А какие паучихи образцовые матери! Листер сорок раз рвал паутину, где паучиха спрятала яйца, и каждый день она плела новую. Любовь к родному гнезду, матриархат, нелюдимость, молчаливость, трудолюбие – чем паук не англичанин?

Мартин Листер первый доказал, что пауков незачем бояться. Если укусят, не больно и не опасно. Паутина у них целебная, исцеляет раны. (В этом он прав – в паутине, кажется, есть пенициллин.) Как почти всех пауковедов, Бог наградил Мартина Листера долговечностью. Он прожил длинную жизнь. Его пережили вдова, шестеро детей и несколько десятков тысяч пауков, законсервированных в алкоголе. Когда ученые перестали читать по-латыни, Мартина Листера забыли. Но его традиции живы. Профессор Росс из Абердинского университета всегда закусывал “бордо” пауком.
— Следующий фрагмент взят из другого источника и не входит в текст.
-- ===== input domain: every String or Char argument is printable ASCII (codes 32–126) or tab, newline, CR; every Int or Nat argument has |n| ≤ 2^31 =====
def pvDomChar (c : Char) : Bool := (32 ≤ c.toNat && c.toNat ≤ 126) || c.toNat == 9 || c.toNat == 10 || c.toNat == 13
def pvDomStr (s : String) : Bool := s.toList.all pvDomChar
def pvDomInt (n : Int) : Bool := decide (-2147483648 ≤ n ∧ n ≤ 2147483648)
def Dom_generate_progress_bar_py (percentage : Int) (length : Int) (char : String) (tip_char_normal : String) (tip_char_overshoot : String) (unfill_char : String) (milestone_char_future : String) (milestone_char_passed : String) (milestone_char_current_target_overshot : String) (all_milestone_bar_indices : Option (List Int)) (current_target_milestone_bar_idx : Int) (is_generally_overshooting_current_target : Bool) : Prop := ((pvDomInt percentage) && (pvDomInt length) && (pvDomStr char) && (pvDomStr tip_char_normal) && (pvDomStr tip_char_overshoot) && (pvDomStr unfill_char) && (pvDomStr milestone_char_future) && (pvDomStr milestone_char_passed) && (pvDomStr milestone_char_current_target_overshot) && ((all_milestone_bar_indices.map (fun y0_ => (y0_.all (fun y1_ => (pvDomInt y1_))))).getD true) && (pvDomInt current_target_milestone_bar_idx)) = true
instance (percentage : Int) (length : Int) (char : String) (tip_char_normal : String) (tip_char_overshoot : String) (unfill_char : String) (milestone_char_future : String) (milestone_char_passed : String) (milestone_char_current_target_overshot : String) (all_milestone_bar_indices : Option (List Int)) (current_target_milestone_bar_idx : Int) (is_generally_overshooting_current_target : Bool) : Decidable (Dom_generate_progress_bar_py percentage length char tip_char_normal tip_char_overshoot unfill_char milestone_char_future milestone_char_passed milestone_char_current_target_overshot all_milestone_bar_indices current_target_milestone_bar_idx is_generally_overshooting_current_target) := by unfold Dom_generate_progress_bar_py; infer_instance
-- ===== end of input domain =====

-- B never builds or mutates a per-cell bar list: it collects position→char overrides in a dict,
-- sorts the override positions, and emits the bar as base runs (built by string multiplication,
-- filled counts computed arithmetically) interleaved with the override chars; objective: alternative.
-- int(length*percentage/100) is ported as PySem.Int.truncdiv, exact on Dom (|length*percentage| < 2^53).

-- ===== PORT A =====
def generate_progress_bar_py (percentage : Int) (length : Int) (char : String) (tip_char_normal : String) (tip_char_overshoot : String) (unfill_char : String) (milestone_char_future : String) (milestone_char_passed : String) (milestone_char_current_target_overshot : String) (all_milestone_bar_indices : Option (List Int)) (current_target_milestone_bar_idx : Int) (is_generally_overshooting_current_target : Bool) : String :=
  let p := max 0 (min 100 percentage)
  let filled_progress_length := PySem.Int.truncdiv (length * p) 100
  let bar_list : List String := List.replicate length.toNat unfill_char
  -- for i in range(filled_progress_length): if i < length: bar_list[i] = char
  let bar_list := (PySem.List.pyRange 0 filled_progress_length 1).foldl
      (fun b i => if i < length then PySem.List.pySetD b i char else b) bar_list
  let tip_to_use := if is_generally_overshooting_current_target then tip_char_overshoot else tip_char_normal
  -- tip placement, also yielding tip_pos
  let bt : List String × Int :=
    if 0 ≤ filled_progress_length ∧ filled_progress_length < length then
      (PySem.List.pySetD bar_list filled_progress_length tip_to_use, filled_progress_length)
    else if filled_progress_length = length ∧ 0 < length then
      if is_generally_overshooting_current_target then
        (PySem.List.pySetD bar_list (length - 1) tip_to_use, length - 1)
      else (bar_list, -1)
    else (bar_list, -1)
  let bar_list := bt.1
  let tip_pos := bt.2
  -- if all_milestone_bar_indices: (Python truthiness: skips None and [])
  let bar_list :=
    match all_milestone_bar_indices with
    | none => bar_list
    | some ms =>
      if ms.isEmpty then bar_list
      else ms.foldl (fun b m =>
        if 0 ≤ m ∧ m < length then
          let chosen :=
            if m = current_target_milestone_bar_idx then
              (if filled_progress_length > m then milestone_char_current_target_overshot
               else milestone_char_future)
            else if filled_progress_length > m then milestone_char_passed
            else milestone_char_future
          if m = tip_pos then b else PySem.List.pySetD b m chosen
        else b) bar_list
  "[" ++ PySem.Str.join "" bar_list ++ "]"

-- ===== PORT B =====
-- s * n (Python string repetition; exact: n ≤ 0 gives "")
def pvStrMul (s : String) (n : Int) : String := PySem.Str.join "" (List.replicate n.toNat s)

-- B's helper run(a, b): the base chars for positions a..b-1, built by string multiplication
def pvRun (filled : Int) (char unfill_char : String) (a b : Int) : String :=
  let n_fill := max 0 (min filled b - a)
  pvStrMul char n_fill ++ pvStrMul unfill_char (max 0 (b - a - n_fill))

def generate_progress_bar_py_alt (percentage : Int) (length : Int) (char : String) (tip_char_normal : String) (tip_char_overshoot : String) (unfill_char : String) (milestone_char_future : String) (milestone_char_passed : String) (milestone_char_current_target_overshot : String) (all_milestone_bar_indices : Option (List Int)) (current_target_milestone_bar_idx : Int) (is_generally_overshooting_current_target : Bool) : String :=
  let p := max 0 (min 100 percentage)
  let filled := PySem.Int.truncdiv (length * p) 100
  -- specials: position -> char shown there; milestones first, then the tip overwrites
  let specials : PySem.Dict Int String :=
    (all_milestone_bar_indices.getD []).foldl (fun d m =>
      if 0 ≤ m ∧ m < length then
        d.insert m
          (if m = current_target_milestone_bar_idx then
             (if filled > m then milestone_char_current_target_overshot else milestone_char_future)
           else if filled > m then milestone_char_passed
           else milestone_char_future)
      else d) PySem.Dict.empty
  let tip := if is_generally_overshooting_current_target then tip_char_overshoot else tip_char_normal
  let specials :=
    if 0 ≤ filled ∧ filled < length then specials.insert filled tip
    else if filled = length ∧ 0 < length ∧ is_generally_overshooting_current_target = true then
      specials.insert (length - 1) tip
    else specials
  -- emit base runs between sorted special positions, interleaved with the special chars
  let st := (PySem.List.sorted specials.keys (fun x => x) false).foldl
      (fun st pos =>
        (st.1 ++ [pvRun filled char unfill_char st.2 pos] ++ [(specials.get? pos).getD ""], pos + 1))
      (([] : List String), (0 : Int))
  "[" ++ PySem.Str.join "" (st.1 ++ [pvRun filled char unfill_char st.2 length]) ++ "]"

-- ===== PRECONDITION & SPEC =====
def Spec_generate_progress_bar_py (percentage : Int) (length : Int) (char : String) (tip_char_normal : String) (tip_char_overshoot : String) (unfill_char : String) (milestone_char_future : String) (milestone_char_passed : String) (milestone_char_current_target_overshot : String) (all_milestone_bar_indices : Option (List Int)) (current_target_milestone_bar_idx : Int) (is_generally_overshooting_current_target : Bool) (out : String) : Prop := out = generate_progress_bar_py_alt percentage length char tip_char_normal tip_char_overshoot unfill_char milestone_char_future milestone_char_passed milestone_char_current_target_overshot all_milestone_bar_indices current_target_milestone_bar_idx is_generally_overshooting_current_target
instance (percentage : Int) (length : Int) (char : String) (tip_char_normal : String) (tip_char_overshoot : String) (unfill_char : String) (milestone_char_future : String) (milestone_char_passed : String) (milestone_char_current_target_overshot : String) (all_milestone_bar_indices : Option (List Int)) (current_target_milestone_bar_idx : Int) (is_generally_overshooting_current_target : Bool) (out : String) : Decidable (Spec_generate_progress_bar_py percentage length char tip_char_normal tip_char_overshoot unfill_char milestone_char_future milestone_char_passed milestone_char_current_target_overshot all_milestone_bar_indices current_target_milestone_bar_idx is_generally_overshooting_current_target out) := by unfold Spec_generate_progress_bar_py; infer_instance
Один английский священник-натуралист был просто влюблен: “У паучихи лапки, как пальцы самой красивой девушки – длинные, тонкие, чуткие, так что нет твари, которая сравнится с ней”. Он даже промывал глаза паучьей мочой. Иностранцы боялись пауков: великий шведский король Густав Адольф дрожал при одном виде паука. Завоевав империю, британцы поняли свою ошибку.

В австралийских нужниках их подстерегал паук “черная вдова”: после его укуса оставалось жить всего пять минут”[4,228]. Длинная цитата нужна здесь как доказательство принадлежности публициста к ПП.